Meine Güte! Das ist j ader Hammer! Da kann sich jeder Koicenter mal eine Scheibe von abschneiden, wie dort gearbeitet wird. 
Allerdings stehe ich mehr auf Naturnähe, aber wenn ich mir die ganzen Kugelhöhne und Schieber so anschaue, wächst mein Interesse an einem reinen Koiteich doch ordentlich - das alles zu regeln und zu steuern ist eine ordentliche Herausforderung.
Vorerst bleibeich aber lieber bei meinem Teich.....


----------



## Armin (7. Mai 2007)

*AW: Mein Teichneubau*

Moin,

Ohne Worte :crazy:  

















Gruß Armin


----------



## Digicat (8. Mai 2007)

*AW: Mein Teichneubau*

Servus Armin

Is was passiert ?  

Undicht oder noch immer kein Wasser im Bassin ?

Liebe Grüsse
Helmut

PS.: Geniale Verrohrung


----------



## rainthanner (28. Mai 2007)

*AW: Mein Teichneubau*

Hallo Armin, 

was ist los? 


Gruß Rainer


----------



## herbi (30. Juni 2007)

*AW: Mein Teichneubau*

Servus Armin,

was ist los, warum Berichtest du nicht mehr ?? Hast keine Akkus mehr in der Digicam??

Bitte Versorg uns Foto-Fetischisten doch wieder, zur Befriedigung unserer Leidenschaft!!??


----------



## Annett (1. Juli 2007)

*AW: Mein Teichneubau*

Moin,

aber dann bitte mit kleineren Bildern 
(Unterhalb der Smileys, rechts neben dem Antwortfeld) gibts dafür auch ne neue Fkt. ...einfach mal testen oder Herbi fragen.   )


----------



## Armin (2. Aug. 2007)

*AW: Mein Teichneubau*

Ahoi,

ein bisserl ´bin ich weitergkommen....

Alles grün nach 4 Wochen Neubefüllung.

 

Mit UVC-Tauchstrahler .....

 
 
 
Hier noch 2 Neuzugänge....

Budo Goromo und Ai Goromo :

 
Gruß Armin
_
edit  weil ......!


kann aber nicht zur Regel werden !:    

_


----------



## Armin (2. Aug. 2007)

*AW: Mein Teichneubau*

Ahoi Karsten,

Schande über mein Haupt. Der genannte Thread ist mir wohl entgangen  .

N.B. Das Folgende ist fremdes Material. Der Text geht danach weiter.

-- pv_equiv track=rewrite | github.com/hakkoda/python-practice | timer/timer.py | generate_times
-- ===== SOURCE A (Python) =====
-- def generate_times(minutes):
--     times = []
--
--     minute = minutes
--     second = 0
--     times.append( "{:02} : {:02}\n".format(minute, second) )
--
--     for minute in range(minutes-1, -1, -1):
--         for second in range(59, -1, -1):
--             time_entry = "{:02} : {:02}\n".format(minute, second)
--             times.append(time_entry)
--
--     return times
-- ===== SOURCE B (Python) =====
-- def generate_times(minutes):
--     times = ["{:02} : {:02}\n".format(minutes, 0)]
--     for t in range(minutes * 60 - 1, -1, -1):
--         times.append("{:02} : {:02}\n".format(t // 60, t % 60))
--     return times
-- ===== Notes on version B (the rewrite author's own statement) =====
-- stated objective: simpler
-- what changed: Replaces the nested minute/second countdown loops with a single flat loop over total seconds from minutes*60-1 down to 0, recovering minute and second by divmod.
import Mathlib
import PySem

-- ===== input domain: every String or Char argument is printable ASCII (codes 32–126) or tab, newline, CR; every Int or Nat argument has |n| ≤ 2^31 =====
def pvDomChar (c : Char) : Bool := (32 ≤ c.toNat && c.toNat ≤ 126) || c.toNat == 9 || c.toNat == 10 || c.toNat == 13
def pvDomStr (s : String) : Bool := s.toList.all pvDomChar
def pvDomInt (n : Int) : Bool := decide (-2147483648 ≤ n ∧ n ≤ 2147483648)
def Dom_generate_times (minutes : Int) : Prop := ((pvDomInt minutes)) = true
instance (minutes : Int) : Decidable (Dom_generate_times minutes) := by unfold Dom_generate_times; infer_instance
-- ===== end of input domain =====

-- B replaces A's nested minute/second countdown loops by one flat loop over total seconds with divmod (simpler decomposition, same cost).


-- shared helper: the format string "{:02} : {:02}\n" (zero-pad to width 2; str(n) is shorter than 2 only for 0..9)
def pvPad02 (n : Int) : String :=
  if 0 ≤ n ∧ n < 10 then "0" ++ PySem.Int.toStr n else PySem.Int.toStr n

def pvFmt (a b : Int) : String := pvPad02 a ++ " : " ++ pvPad02 b ++ "\n"

-- ===== PORT A =====
def generate_times (minutes : Int) : List String :=
  let times : List String := []
  let times := times ++ [pvFmt minutes 0]
  (PySem.List.pyRange (minutes - 1) (-1) (-1)).foldl
    (fun acc minute =>
      (PySem.List.pyRange 59 (-1) (-1)).foldl
        (fun acc2 second => acc2 ++ [pvFmt minute second]) acc)
    times

-- ===== PORT B =====
def generate_times_alt (minutes : Int) : List String :=
  (PySem.List.pyRange (minutes * 60 - 1) (-1) (-1)).foldl
    (fun acc t => acc ++ [pvFmt (PySem.Int.floordiv t 60) (PySem.Int.mod t 60)])
    [pvFmt minutes 0]

-- ===== PRECONDITION & SPEC =====
def Spec_generate_times (minutes : Int) (out : List String) : Prop := out = generate_times_alt minutes
instance (minutes : Int) (out : List String) : Decidable (Spec_generate_times minutes out) := by unfold Spec_generate_times; infer_instance

-- ===== CLAIM (what is proved, stated in full; the proofs are below) =====
def Claim_equal_generate_times : Prop := ∀ (minutes : Int), Dom_generate_times minutes → Spec_generate_times minutes (generate_times minutes)

-- ===== LEMMAS AND PROOFS =====

-- one minute-block of A equals the corresponding 60 entries of B's flat range
lemma pv_block (n : Nat) :
    (PySem.List.pyRange (60 * (n : Int) + 59) (60 * (n : Int) - 1) (-1)).map
        (fun t => pvFmt (PySem.Int.floordiv t 60) (PySem.Int.mod t 60))
      = (PySem.List.pyRange 59 (-1) (-1)).map (fun s => pvFmt (n : Int) s) := by
  rw [PySem.List.pyRange_neg_one, PySem.List.pyRange_neg_one]
  have h1 : ((60 * (n : Int) + 59) - (60 * (n : Int) - 1)).toNat = 60 := by omega
  have h2 : ((59 : Int) - (-1)).toNat = 60 := by omega
  rw [h1, h2, List.map_map, List.map_map]
  refine List.map_congr_left (fun k hk => ?_)
  have hk60 : k < 60 := List.mem_range.mp hk
  simp only [Function.comp]
  have ht : (60 * (n : Int) + 59 - (k : Int)) = (n : Int) * 60 + (59 - (k : Int)) := by ring
  have hfd : PySem.Int.floordiv (60 * (n : Int) + 59 - (k : Int)) 60 = (n : Int) := by
    rw [PySem.Int.floordiv_eq_iff_of_pos (by omega)]
    constructor <;> omega
  have hmd : PySem.Int.mod (60 * (n : Int) + 59 - (k : Int)) 60 = 59 - (k : Int) := by
    have := PySem.Int.floordiv_mul_add_mod (60 * (n : Int) + 59 - (k : Int)) 60
    rw [hfd] at this; omega
  rw [hfd, hmd]

-- the flattened nested loops equal the flat divmod map, for minutes = n : Nat
lemma pv_key (n : Nat) :
    (PySem.List.pyRange ((n : Int) - 1) (-1) (-1)).flatMap
        (fun minute => (PySem.List.pyRange 59 (-1) (-1)).map (fun s => pvFmt minute s))
      = (PySem.List.pyRange ((n : Int) * 60 - 1) (-1) (-1)).map
        (fun t => pvFmt (PySem.Int.floordiv t 60) (PySem.Int.mod t 60)) := by
  induction n with
  | zero =>
      rw [show PySem.List.pyRange ((0 : Nat) - 1 : Int) (-1) (-1) = [] from
            PySem.List.pyRange_neg_one_eq_nil (by omega),
          show PySem.List.pyRange ((0 : Nat) * 60 - 1 : Int) (-1) (-1) = [] from
            PySem.List.pyRange_neg_one_eq_nil (by omega)]
      rfl
  | succ m ih =>
      have hcast : ((m + 1 : Nat) : Int) = (m : Int) + 1 := by push_cast; ring
      rw [hcast]
      have hL : ((m : Int) + 1) - 1 = (m : Int) := by ring
      rw [hL, show PySem.List.pyRange ((m : Int)) (-1) (-1)
            = ((m : Int)) :: PySem.List.pyRange ((m : Int) - 1) (-1) (-1) from
            PySem.List.pyRange_neg_one_cons (by omega), List.flatMap_cons]
      -- split B's range: top 60 entries ++ rest
      have hsplit : PySem.List.pyRange (((m : Int) + 1) * 60 - 1) (-1) (-1)
          = PySem.List.pyRange (60 * (m : Int) + 59) (60 * (m : Int) - 1) (-1)
            ++ PySem.List.pyRange ((m : Int) * 60 - 1) (-1) (-1) := by
        rw [PySem.List.pyRange_neg_one_eq_reverse, PySem.List.pyRange_neg_one_eq_reverse,
            PySem.List.pyRange_neg_one_eq_reverse]
        rw [show ((m : Int) + 1) * 60 - 1 + 1 = 60 * (m : Int) + 59 + 1 by ring]
        rw [PySem.List.pyRange_one_append (-1 + 1) (60 * (m : Int) - 1 + 1)
              (60 * (m : Int) + 59 + 1) (by omega) (by omega)]
        rw [List.reverse_append, show ((m : Int)) * 60 - 1 + 1 = 60 * (m : Int) - 1 + 1 by ring]
      rw [hsplit, List.map_append, pv_block, ih]

-- rewrite A's nested folds and B's fold into flatMap/map form
lemma pv_A_eq (minutes : Int) :
    generate_times minutes
      = [pvFmt minutes 0]
        ++ (PySem.List.pyRange (minutes - 1) (-1) (-1)).flatMap
             (fun minute => (PySem.List.pyRange 59 (-1) (-1)).map (fun s => pvFmt minute s)) := by
  unfold generate_times
  simp only [List.nil_append, PySem.List.foldl_append_singleton_eq_map]
  rw [PySem.List.foldl_append_eq_flatMap]

lemma pv_B_eq (minutes : Int) :
    generate_times_alt minutes
      = [pvFmt minutes 0]
        ++ (PySem.List.pyRange (minutes * 60 - 1) (-1) (-1)).map
            (fun t => pvFmt (PySem.Int.floordiv t 60) (PySem.Int.mod t 60)) := by
  unfold generate_times_alt
  rw [PySem.List.foldl_append_singleton_eq_map]

-- ===== VERDICT (by name: the statement is the Claim_ definition above) =====
theorem generate_times_spec : Claim_equal_generate_times := by
  intro minutes _
  unfold Spec_generate_times
  rw [pv_A_eq, pv_B_eq]
  rcases le_or_gt minutes 0 with hle | hpos
  · rw [show PySem.List.pyRange (minutes - 1) (-1) (-1) = [] from
          PySem.List.pyRange_neg_one_eq_nil (by omega),
        show PySem.List.pyRange (minutes * 60 - 1) (-1) (-1) = [] from
          PySem.List.pyRange_neg_one_eq_nil (by omega)]
    rfl
  · have hn : minutes = ((minutes.toNat : Nat) : Int) := by omega
    rw [hn]
    rw [pv_key minutes.toNat]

Werde künftig die Attachements verwenden. 

Gruß Armin


----------



## Annett (2. Aug. 2007)

*AW: Mein Teichneubau*

Hallo Armin,

es existiert noch keine Anleitung dazu.. aber versuchs doch mal beim Antworten unterhalb der Smileys mit "Meine Bilder"... auf "öffnen" klicken und die Links dann wie den Image-Befehl an die passende Stelle einfügen.


----------



## Armin (2. Aug. 2007)

*AW: Mein Teichneubau*



			
				Annett schrieb:
			
		

> Hallo Armin,
> 
> es existiert noch keine Anleitung dazu.. aber versuchs doch mal beim Antworten unterhalb der Smileys mit "Meine Bilder"... auf "öffnen" klicken und die Links dann wie den Image-Befehl an die passende Stelle einfügen.



Ahoi Annett,

habe ich gerade schon probiert , man muß also das Thumbnail mit Verlinkung aufs HAuptbild verwenden.

Test  :






Da ich mit dem Wysiwyg-Editor arbeite muß man dann mit diesem Symbol arbeiten : 







Gruß Armin


----------



## Annett (2. Aug. 2007)

*AW: Mein Teichneubau*

Hi Armin,

ich würde den mittleren Editor nehmen.... der von Dir verwendete zerschießt manche Funktionen (warum auch immer). 
Mir sind zwar bisher keine bekannt, die Du hier anwenden kannst, aber beim Erstellen von Beiträgen in den Datenbanken ist damit schon mal was schief gegangen.


----------



## Kevinacecombat (2. Aug. 2007)

*AW: Mein Teichneubau*

MEINE HOCHACHTUNG ARMIN!
Ein sehr schöner Teich baust du da!
Bin ich grad neidisch!
Ich hoffe du beehrst uns mit weiteren schönen und vorallem vielen Bildern?!!!;-)
Gruss Kevinacecombat


----------



## rainthanner (2. Aug. 2007)

*AW: Mein Teichneubau*

Hallo Armin, 

die Baustelle lichtet sich ja tatsächlich noch und es nicht schöne Formen an.  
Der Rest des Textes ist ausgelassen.